Durante duas semanas a índia só aceitava água e fruta. Foi quando Zenofre se lembrou de dar carne chamuscada, só lambida de fogo. Ela comeu e ficou reparando o escapulário. Vaqueiro Zenofre retirou o relicário do pescoço e deu à índia. Ela pôs no próprio pescoço, em ritual indígena, depois o devolveu. O vaqueiro ficou sem ação. A selvagem gesticulou, disse algumas palavras ininteligíveis e Zenofre percebeu pelos gestos dela, que deveria repetir encenação. E o fez, mantendo o escapulário no lugar onde sempre estivera: no pescoço dele. Eram amigos ou estavam casados, no entender da índia.
—Zenofre, mande Adelço ir atrás do vaqueiro desaparecido, dissera o patrão assim que os caçadores de onça chegaram.
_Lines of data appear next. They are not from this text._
-- pv_equiv track=rewrite | github.com/arenadata/pytest_allure_spec_coverage | src/pytest_allure_spec_coverage/matcher.py | _select_report_color
-- ===== SOURCE A (Python) =====
-- def _select_report_color(spec_coverage_percent: int):
--     """
--     >>> _select_report_color(0)
--     'red'
--     >>> _select_report_color(50)
--     'red'
--     >>> _select_report_color(84)
--     'red'
--     >>> _select_report_color(85)
--     'yellow'
--     >>> _select_report_color(90)
--     'yellow'
--     >>> _select_report_color(99)
--     'yellow'
--     >>> _select_report_color(100)
--     'green'
--     >>> _select_report_color(101) # doctest: +IGNORE_EXCEPTION_DETAIL
--     Traceback (most recent call last):
--     ValueError: Invalid value: coverage_percent=101
--     >>> _select_report_color(-1) # doctest: +IGNORE_EXCEPTION_DETAIL
--     Traceback (most recent call last):
--     ValueError: Invalid value: coverage_percent=-1
--     """
--     percents_colors = {
--         84: "red",
--         99: "yellow",
--         100: "green",
--     }
--     if spec_coverage_percent >= 0:
--         for percent, color in percents_colors.items():
--             if spec_coverage_percent <= percent:
--                 return color
--     raise ValueError(f"Invalid value: {spec_coverage_percent=}")
-- ===== SOURCE B (Python) =====
-- def _select_report_color(spec_coverage_percent: int):
--     if not 0 <= spec_coverage_percent <= 100:
--         raise ValueError(f"Invalid value: {spec_coverage_percent=}")
--     index = (spec_coverage_percent > 84) + (spec_coverage_percent > 99)
--     return ("red", "yellow", "green")[index]
-- ===== Notes on version B (the rewrite author's own statement) =====
-- stated objective: alternative
-- what changed: Replaced the threshold-dict scan loop by branch-free arithmetic: after a range check, the colour index is computed as the sum of two boolean threshold tests and used to index a fixed tuple.
import Mathlib
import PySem

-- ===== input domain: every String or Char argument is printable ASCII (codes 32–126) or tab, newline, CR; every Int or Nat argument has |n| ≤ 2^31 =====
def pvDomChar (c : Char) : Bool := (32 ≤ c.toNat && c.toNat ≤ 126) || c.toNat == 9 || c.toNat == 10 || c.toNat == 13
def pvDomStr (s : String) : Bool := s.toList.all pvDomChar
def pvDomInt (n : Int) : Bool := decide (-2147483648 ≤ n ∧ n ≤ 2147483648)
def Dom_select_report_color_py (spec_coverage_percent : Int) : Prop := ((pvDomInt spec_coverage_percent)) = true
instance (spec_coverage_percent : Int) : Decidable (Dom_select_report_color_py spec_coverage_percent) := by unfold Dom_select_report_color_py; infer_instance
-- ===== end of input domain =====

-- B replaces A's threshold-dict scan loop by a range check plus a branch-free arithmetic index
-- (sum of two boolean tests) into a fixed colour tuple (alternative decomposition).
-- Pre_ excludes the inputs (< 0 or > 100) on which A raises ValueError; B raises the same error there.


-- ===== PORT A =====
-- the loop over the dict's items; `none` means the loop fell through (Python then raises)
def select_report_color_py_loop (spec_coverage_percent : Int) : List (Int × String) → Option String
  | [] => none
  | (percent, color) :: rest =>
      if spec_coverage_percent ≤ percent then some color
      else select_report_color_py_loop spec_coverage_percent rest

def select_report_color_py (spec_coverage_percent : Int) : String :=
  let percents_colors : List (Int × String) := [(84, "red"), (99, "yellow"), (100, "green")]
  if 0 ≤ spec_coverage_percent then
    match select_report_color_py_loop spec_coverage_percent percents_colors with
    | some color => color
    | none => ""   -- Python raises ValueError here; excluded by Pre_
  else ""          -- Python raises ValueError here; excluded by Pre_

-- ===== PORT B =====
def select_report_color_py_alt (spec_coverage_percent : Int) : String :=
  if ¬ (0 ≤ spec_coverage_percent ∧ spec_coverage_percent ≤ 100) then ""  -- Python raises ValueError; excluded by Pre_
  else
    let index : Nat := (decide (84 < spec_coverage_percent)).toNat + (decide (99 < spec_coverage_percent)).toNat
    (["red", "yellow", "green"].getD index "")

-- ===== PRECONDITION & SPEC =====
-- Pre_ excludes exactly the inputs on which A raises ValueError (percent < 0 or > 100)
def Pre_select_report_color_py (spec_coverage_percent : Int) : Prop :=
  0 ≤ spec_coverage_percent ∧ spec_coverage_percent ≤ 100
instance (spec_coverage_percent : Int) : Decidable (Pre_select_report_color_py spec_coverage_percent) := by unfold Pre_select_report_color_py; infer_instance
def pvWitness_select_report_color_py : Int := (85)
def Spec_select_report_color_py (spec_coverage_percent : Int) (out : String) : Prop := out = select_report_color_py_alt spec_coverage_percent
instance (spec_coverage_percent : Int) (out : String) : Decidable (Spec_select_report_color_py spec_coverage_percent out) := by unfold Spec_select_report_color_py; infer_instance

-- ===== CLAIM =====
def Claim_equal_select_report_color_py : Prop := ∀ (spec_coverage_percent : Int), Dom_select_report_color_py spec_coverage_percent → Pre_select_report_color_py spec_coverage_percent → Spec_select_report_color_py spec_coverage_percent (select_report_color_py spec_coverage_percent)

-- ===== LEMMAS AND PROOFS =====

-- ===== VERDICT =====
theorem select_report_color_py_spec : Claim_equal_select_report_color_py := by
  intro p _ hpre
  obtain ⟨h0, h100⟩ := hpre
  unfold Spec_select_report_color_py select_report_color_py select_report_color_py_alt
    select_report_color_py_loop
  have hin : (0 ≤ p ∧ p ≤ 100) := ⟨h0, h100⟩
  by_cases h84 : p ≤ 84
  · simp [h0, h84, hin, show ¬ (84 < p) by omega, show ¬ (99 < p) by omega]
  · by_cases h99 : p ≤ 99
    · simp [select_report_color_py_loop, h0, h84, h99, hin,
        show 84 < p by omega, show ¬ (99 < p) by omega]
    · simp [select_report_color_py_loop, h0, h84, h99, hin,
        show 84 < p by omega, show 99 < p by omega, show p ≤ 100 from h100]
As horas corriam. Joselino sozinho, com a arma atravessada no arção da sela, deparou-se com a fera no despenhadeiro. Dona Euzébia que preparara a matula chorava a sina do filho que em mata fechada, em luta travada entregara seu espírito de vaqueiro ao Criador. “Será que meu filho comeu, pelo menos da paçoca?” E olhava as mãos calejadas na soca do pilão. Distante, viu um vulto cavalgar o trote da vitória.
—É seu Joselino, gritou um menino.
—E traz um couro de bicho na lua-da-sela, pintado, bonito, estampado de preto e amarelo-ouro como chita, disse Euzébia.